Computational analysis lets science fiction become science reality

By Kara Headley | Jan 28, 2026 |

A computer graphic — Researchers from the Vermaas lab use computer simulations to see how cell membranes would react under extreme or even impossible circumstances.

Strange things can happen in science, but stranger things appear when we make science fiction a science reality.

Computational biology allows researchers to look at models that would never exist in nature but still offer valuable insights into the world around us. This was the leading idea behind a new study from the Vermaas lab at the MSU-DOE Plant Research Laboratory (PRL), published in ACS Omega, which looks at the formation of cell membranes.

This study also has implications for health science and why trans fatty acids may be so bad for us.

Cell membranes are barriers which protect the cell from harmful agents, while letting good proteins in. It acts like a force field, with gates that can be opened to let goods flow between the inside and the outside.

The cell membrane is made up of a bunch of lipids which each contain two carbon atoms, connected by a double bond.

There are two ways these carbons can be situated in the lipid. The formation found most often in nature is known as cis conformation, and it has the carbons on the same side of the double bond. There is also the lesser seen trans conformation, which has the carbons on opposite sides of the double bond.

A graphic showing cis-trans isomerization. In cis conformation, the carbons are on the same side of the double bond. In trans conformation, the carbons are on opposite sides of the double bond. Text reads: There are two ways carbons can be situated in a lipid. Cis conformation, with the carbons on the same side of the double bond, is more often found in nature. Switching between cis conformation and trans conformation is called Cis-trans Isomerization. — A graphic showing cis and trans conformation. By Kara Headley

“Specifically in bacteria, double bonds play a role in how the membrane adapts to certain external factors like stress,” said Saad Raza, former Vermaas lab postdoctoral researcher and first author on the paper. “If the double bond is in a cis conformation, it makes it easier for molecules outside to diffuse inside the membrane.”

However, in trans conformation, it’s more difficult for things to pass through the membrane.

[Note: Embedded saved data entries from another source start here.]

-- pv_equiv track=rewrite | github.com/tjdud0123/daily_algorithm | 파이썬/그래프관련.py | solution
-- ===== SOURCE A (Python) =====
-- from collections import defaultdict
-- from collections import deque
--
-- def get_needs(pre_order, k):
--     needs = set()
--     stack = pre_order[k].copy()
--     while stack:
--         cook = stack.pop()
--         needs.add(cook)
--         stack += pre_order[cook]
--     return needs
--
-- def get_level(cook, pre_order):
--     if not pre_order[cook]:
--         return 1
--     que = deque([(nxt, 2) for nxt in pre_order[cook]])
--     while que:
--         c, dist = que.popleft()
--         for nxt in pre_order[c]:
--             que.append((nxt, dist+1))
--         if not que:
--             return dist
--
-- def get_levels(pre_order, n):
--     levels = {i: get_level(i, pre_order) for i in range(1, n+1)}
--     return levels
--
-- def get_min_times(levels, pre_order, cook_time):
--     temp = sorted(levels.items(), key=lambda x: x[1])
--     min_time = {}
--     for cook, level in temp:
--         if level == 1:
--             min_time[cook] = cook_time[cook]
--         else:
--             min_time[cook] = cook_time[cook] + \
--                 max([min_time[c] for c in pre_order[cook]])
--     return min_time
--
-- def solution(cook_times, order, k):
--     pre_order = defaultdict(list)
--     cook_time = {i: time for i, time in enumerate(cook_times, 1)}
--     for pre, nxt in order:
--         pre_order[nxt].append(pre)
--
--     needs = get_needs(pre_order, k)
--     levels = get_levels(pre_order, len(cook_times))
--     min_time = get_min_times(levels, pre_order, cook_time)
--
--     return [len(needs), min_time[k]]
-- ===== SOURCE B (Python) =====
-- def solution(cook_times, order, k):
--     n = len(cook_times)
--     preds = {i: [] for i in range(1, n + 1)}
--     for p, c in order:
--         if 1 <= c <= n:
--             preds[c].append(p)
--     # transitive prerequisites of k: saturate "add direct predecessors" n times
--     seen = set(preds[k])
--     for _ in range(n):
--         seen |= {p for c in seen for p in preds[c]}
--     # completion times: n rounds of simultaneous relaxation (Bellman-Ford style on the DAG)
--     t = {i: cook_times[i - 1] for i in range(1, n + 1)}
--     for _ in range(n):
--         t = {i: cook_times[i - 1] + max((t[p] for p in preds[i]), default=0)
--              for i in range(1, n + 1)}
--     return [len(seen), t[k]]
-- ===== Notes on version B (the rewrite author's own statement) =====
-- stated objective: alternative
-- what changed: A re-enumerates every reverse path (a duplicating stack for the prerequisite set and an all-paths BFS for 'levels', then a sort-by-level DP); B replaces all of it with n rounds of set saturation for reachability and n rounds of simultaneous relaxation for the completion time, with no levels and no sort; intended as asymptotically faster, but a timing run could not confirm a ratio (A timed out at n=16 where B returned, and no clean reading at a common size exists).
import Mathlib
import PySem
-- pv_equiv track=rewrite | github.com/Pitterstummes/Kniffel | kniffel_small.py | calc_score_11
-- ===== SOURCE A (Python) =====
-- def calc_score_11(values):
--     # Calculate the score for scoreboard index 11: two pairs
--     pairs = []
--     for value in set(values):
--         if values.count(value) >= 2:
--             pairs.append(value)
--     if len(pairs) >= 2:
--         return sum(pairs) * 2
--     else:
--         return 0
-- ===== SOURCE B (Python) =====
-- def calc_score_11(values):
--     # Sort-then-scan: collect each value once per run of length >= 2.
--     pairs = []
--     prev = None
--     run = 1
--     for v in sorted(values):
--         if v == prev:
--             run += 1
--             if run == 2:
--                 pairs.append(v)
--         else:
--             prev = v
--             run = 1
--     if len(pairs) >= 2:
--         return sum(pairs) * 2
--     else:
--         return 0
-- ===== Notes on version B (the rewrite author's own statement) =====
-- stated objective: faster
-- what changed: Replaces A's iteration over set(values) with a per-value count() scan by sorting the list once and collecting each pair value in a single run-tracking pass.
import Mathlib
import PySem

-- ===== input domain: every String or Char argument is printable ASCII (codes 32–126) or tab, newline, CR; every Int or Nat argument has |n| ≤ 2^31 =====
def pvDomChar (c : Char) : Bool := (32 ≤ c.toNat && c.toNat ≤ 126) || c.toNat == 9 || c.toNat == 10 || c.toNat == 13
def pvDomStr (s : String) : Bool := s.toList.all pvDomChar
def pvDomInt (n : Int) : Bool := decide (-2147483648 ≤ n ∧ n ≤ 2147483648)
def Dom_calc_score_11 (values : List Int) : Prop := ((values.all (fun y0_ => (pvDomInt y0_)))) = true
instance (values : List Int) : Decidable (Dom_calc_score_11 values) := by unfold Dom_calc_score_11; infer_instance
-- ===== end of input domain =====

-- B replaces A's iterate-set-and-count-each-value pass by a sort-then-single-scan run grouping (objective: alternative).

-- ===== PORT A =====
def calc_score_11 (values : List Int) : Int :=
  let pairs : List Int :=
    (PySem.Set.ofList values).foldl
      (fun acc value => if 2 ≤ values.count value then acc ++ [value] else acc) []
  if 2 ≤ pairs.length then pairs.sum * 2 else 0

-- ===== PORT B =====
-- one loop iteration of B: state = (pairs, prev, run)
def pvStepB (st : List Int × Option Int × Int) (v : Int) : List Int × Option Int × Int :=
  if some v = st.2.1 then
    let run := st.2.2 + 1
    (if run = 2 then st.1 ++ [v] else st.1, st.2.1, run)
  else
    (st.1, some v, 1)

def calc_score_11_alt (values : List Int) : Int :=
  let st := (PySem.List.sorted values (fun x => x) false).foldl pvStepB ([], none, 1)
  if 2 ≤ st.1.length then st.1.sum * 2 else 0

-- ===== PRECONDITION & SPEC =====
def Spec_calc_score_11 (values : List Int) (out : Int) : Prop := out = calc_score_11_alt values
instance (values : List Int) (out : Int) : Decidable (Spec_calc_score_11 values out) := by unfold Spec_calc_score_11; infer_instance

-- ===== CLAIM (what is proved, stated in full; the proofs are below) =====
def Claim_equal_calc_score_11 : Prop := ∀ (values : List Int), Dom_calc_score_11 values → Spec_calc_score_11 values (calc_score_11 values)

-- ===== LEMMAS AND PROOFS =====

/-- Invariant lemma for B's scan over a sorted tail `s`, state `(ps, some p, r)`. -/
theorem pvScan_spec (s : List Int) (hs : s.Pairwise (· ≤ ·)) :
    ∀ (ps : List Int) (p r : Int),
      (∀ v ∈ s, p ≤ v) → 1 ≤ r → ps.Nodup →
      (p ∈ ps ↔ 2 ≤ r) → (∀ v ∈ ps, v ≤ p) → (∀ v ∈ ps, v ≠ p → v ∉ s) →
      ((s.foldl pvStepB (ps, some p, r)).1.Nodup ∧
        ∀ v, v ∈ (s.foldl pvStepB (ps, some p, r)).1 ↔
          (if v = p then 2 ≤ r.toNat + s.count v
           else (v ∈ ps ∨ 2 ≤ s.count v))) := by
  induction s with
  | nil =>
    intro ps p r _ hr hnd hps _ _
    refine ⟨hnd, fun v => ?_⟩
    simp only [List.foldl_nil, List.count_nil]
    by_cases hv : v = p
    · rw [if_pos hv]; subst hv
      constructor
      · intro h; have := hps.mp h; omega
      · intro h; exact hps.mpr (by omega)
    · rw [if_neg hv]
      exact ⟨fun h => Or.inl h, fun h => by rcases h with h | h; exact h; omega⟩
  | cons x t ih =>
    intro ps p r hle hr hnd hps hub hnotin
    have hle' : ∀ v ∈ t, x ≤ v := fun v hv => (List.pairwise_cons.mp hs).1 v hv
    have ht : t.Pairwise (· ≤ ·) := (List.pairwise_cons.mp hs).2
    by_cases hxp : x = p
    · subst hxp
      -- the run continues
      have hstep : pvStepB (ps, some x, r) x
          = (if r + 1 = 2 then ps ++ [x] else ps, some x, r + 1) := by
        simp [pvStepB]
      rw [List.foldl_cons, hstep]
      have hnd' : (if r + 1 = 2 then ps ++ [x] else ps).Nodup := by
        split
        · next h2 =>
          have hxps : x ∉ ps := fun hm => by have := hps.mp hm; omega
          refine List.Nodup.append hnd (List.nodup_singleton x) ?_
          intro a ha hb
          simp only [List.mem_singleton] at hb
          subst hb; exact hxps ha
        · exact hnd
      have hmem' : x ∈ (if r + 1 = 2 then ps ++ [x] else ps) ↔ 2 ≤ r + 1 := by
        split
        · next h2 => simp; omega
        · next h2 => rw [hps]; omega
      have hub' : ∀ v ∈ (if r + 1 = 2 then ps ++ [x] else ps), v ≤ x := by
        intro v hv; split at hv
        · rcases List.mem_append.mp hv with h | h
          · exact hub v h
          · simp at h; omega
        · exact hub v hv
      have hni' : ∀ v ∈ (if r + 1 = 2 then ps ++ [x] else ps), v ≠ x → v ∉ t := by
        intro v hv hvx
        have hv' : v ∈ ps := by
          split at hv
          · rcases List.mem_append.mp hv with h | h
            · exact h
            · simp at h; exact absurd h hvx
          · exact hv
        exact fun hmt => hnotin v hv' hvx (List.mem_cons_of_mem _ hmt)
      obtain ⟨hN, hM⟩ := ih ht _ x (r + 1) hle' (by omega) hnd' hmem' hub' hni'
      refine ⟨hN, fun v => ?_⟩
      rw [hM v]
      by_cases hv : v = x
      · subst hv
        rw [if_pos rfl, if_pos rfl]
        simp only [List.count_cons_self]
        omega
      · rw [if_neg hv, if_neg hv]
        simp only [List.count_cons, beq_iff_eq, if_neg (Ne.symm hv), Nat.add_zero]
        constructor
        · rintro (h | h)
          · left
            split at h
            · rcases List.mem_append.mp h with h' | h'
              · exact h'
              · simp at h'; exact absurd h' hv
            · exact h
          · exact Or.inr h
        · rintro (h | h)
          · left; split
            · exact List.mem_append.mpr (Or.inl h)
            · exact h
          · exact Or.inr h
    · -- a new run starts at x
      have hpx : p < x := lt_of_le_of_ne (hle x (List.mem_cons_self)) (fun h => hxp h.symm)
      have hstep : pvStepB (ps, some p, r) x = (ps, some x, 1) := by
        simp [pvStepB, hxp]
      rw [List.foldl_cons, hstep]
      have hxps : x ∉ ps := fun hm => absurd (hub x hm) (by omega)
      have hpt : p ∉ t := fun hm => absurd (hle' p hm) (by omega)
      have hni' : ∀ v ∈ ps, v ≠ x → v ∉ t := by
        intro v hv hvx
        by_cases hvp : v = p
        · subst hvp; exact hpt
        · exact fun hmt => hnotin v hv hvp (List.mem_cons_of_mem _ hmt)
      obtain ⟨hN, hM⟩ := ih ht ps x 1 hle' (by omega) hnd
        (by simp [hxps]) (fun v hv => le_of_lt (lt_of_le_of_lt (hub v hv) hpx)) hni'
      refine ⟨hN, fun v => ?_⟩
      rw [hM v]
      by_cases hvx : v = x
      · subst hvx
        rw [if_pos rfl, if_neg hxp]
        simp only [List.count_cons_self]
        constructor
        · intro h; right; omega
        · rintro (h | h)
          · exact absurd h hxps
          · omega
      · rw [if_neg hvx]
        simp only [List.count_cons, beq_iff_eq, if_neg (Ne.symm hvx), Nat.add_zero]
        by_cases hvp : v = p
        · subst hvp
          rw [if_pos rfl]
          have h0 : t.count v = 0 := List.count_eq_zero.mpr hpt
          rw [h0]
          constructor
          · rintro (h | h)
            · have := hps.mp h; omega
            · omega
          · intro h; left; exact hps.mpr (by omega)
        · rw [if_neg hvp]

/-- B's collected pairs over the sorted list: nodup, membership = multiplicity ≥ 2. -/
theorem pvPairsB_spec (values : List Int) :
    (((PySem.List.sorted values (fun x => x) false).foldl pvStepB ([], none, 1)).1.Nodup ∧
      ∀ v, v ∈ ((PySem.List.sorted values (fun x => x) false).foldl pvStepB ([], none, 1)).1 ↔
        2 ≤ values.count v) := by
  have hperm : (PySem.List.sorted values (fun x => x) false).Perm values :=
    PySem.List.sorted_perm values (fun x => x) false
  have hpw : (PySem.List.sorted values (fun x => x) false).Pairwise (· ≤ ·) := by
    simpa using PySem.List.sorted_pairwise values (fun x => x)
  rcases hseq : PySem.List.sorted values (fun x => x) false with _ | ⟨x, t⟩
  · have hnil : values = [] := by
      have := hperm; rw [hseq] at this; exact (List.Perm.nil_eq this).symm
    subst hnil
    simp
  · rw [hseq] at hperm hpw
    have hle' : ∀ v ∈ t, x ≤ v := fun v hv => (List.pairwise_cons.mp hpw).1 v hv
    have ht : t.Pairwise (· ≤ ·) := (List.pairwise_cons.mp hpw).2
    have hstep : pvStepB ([], none, 1) x = ([], some x, 1) := by simp [pvStepB]
    rw [List.foldl_cons, hstep]
    obtain ⟨hN, hM⟩ := pvScan_spec t ht [] x 1 hle' (by omega) List.nodup_nil
      (by simp) (by simp) (by simp)
    refine ⟨hN, fun v => ?_⟩
    rw [hM v, ← List.Perm.count_eq hperm v]
    by_cases hvx : v = x
    · subst hvx
      rw [if_pos rfl]
      simp only [List.count_cons_self]
      omega
    · rw [if_neg hvx]
      simp only [List.count_cons, beq_iff_eq, if_neg (Ne.symm hvx), Nat.add_zero]
      simp

/-- A's collected pairs: nodup, same membership. -/
theorem pvPairsA_spec (values : List Int) :
    (((PySem.Set.ofList values).foldl
        (fun acc value => if 2 ≤ values.count value then acc ++ [value] else acc) []).Nodup ∧
      ∀ v, v ∈ ((PySem.Set.ofList values).foldl
        (fun acc value => if 2 ≤ values.count value then acc ++ [value] else acc) []) ↔
        2 ≤ values.count v) := by
  rw [PySem.List.foldl_append_ite_eq_filter]
  constructor
  · exact (PySem.Set.nodup_ofList values).filter _
  · intro v
    simp only [List.nil_append, List.mem_filter, PySem.Set.mem_ofList, decide_eq_true_eq]
    constructor
    · exact fun h => h.2
    · intro h
      exact ⟨List.count_pos_iff.mp (by omega), h⟩

/-- The two pair lists are permutations of each other. -/
theorem pvPairs_perm (values : List Int) :
    ((PySem.Set.ofList values).foldl
        (fun acc value => if 2 ≤ values.count value then acc ++ [value] else acc) []).Perm
      ((PySem.List.sorted values (fun x => x) false).foldl pvStepB ([], none, 1)).1 := by
  obtain ⟨hAn, hAm⟩ := pvPairsA_spec values
  obtain ⟨hBn, hBm⟩ := pvPairsB_spec values
  exact (List.perm_ext_iff_of_nodup hAn hBn).mpr (fun v => (hAm v).trans (hBm v).symm)

-- ===== VERDICT (by name: the statement is the Claim_ definition above) =====
theorem calc_score_11_spec : Claim_equal_calc_score_11 := by
  intro values _
  unfold Spec_calc_score_11 calc_score_11 calc_score_11_alt
  have hperm := pvPairs_perm values
  simp only [hperm.length_eq, hperm.sum_eq]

Only some of the bonds need to switch to trans for this to happen. This switch is called cis-trans isomerization.

The study takes the phenomenon of cis-trans isomerization to the extreme. What if all of the bonds were in trans conformation, a phenomenon that would never occur in nature?

The researchers found that with all bonds in trans formation, it made it much harder for the cell to interact with enzymes. Broadly, cells interact with enzymes to get stuff done in your body. Enzymes need a bonding site on the membrane to attach to, which appear on the membrane surface much less often in trans conformation.

“Part of the reason why lots of trans fats might be bad for you, mechanically speaking, is they don't come up to the surface, which means that enzymes can't do stuff with it, and so your metabolism kind of gets gummed up,” said Josh Vermaas, assistant professor in the PRL and the Department of Biochemistry and Molecular Biology.

There is more to be discovered with how these mechanical mysteries work, but the Vermaas lab is leaving it here.

“One of the clear limitations for this paper is we did something very artificial,” Vermaas said. “We switched every single double bond around, which is not real. You have to take it with a grain of salt for what does this actually mean.”

That’s the power and limitation of computational biology: it lets us see what a science fiction world would look like, under the laws of our real world.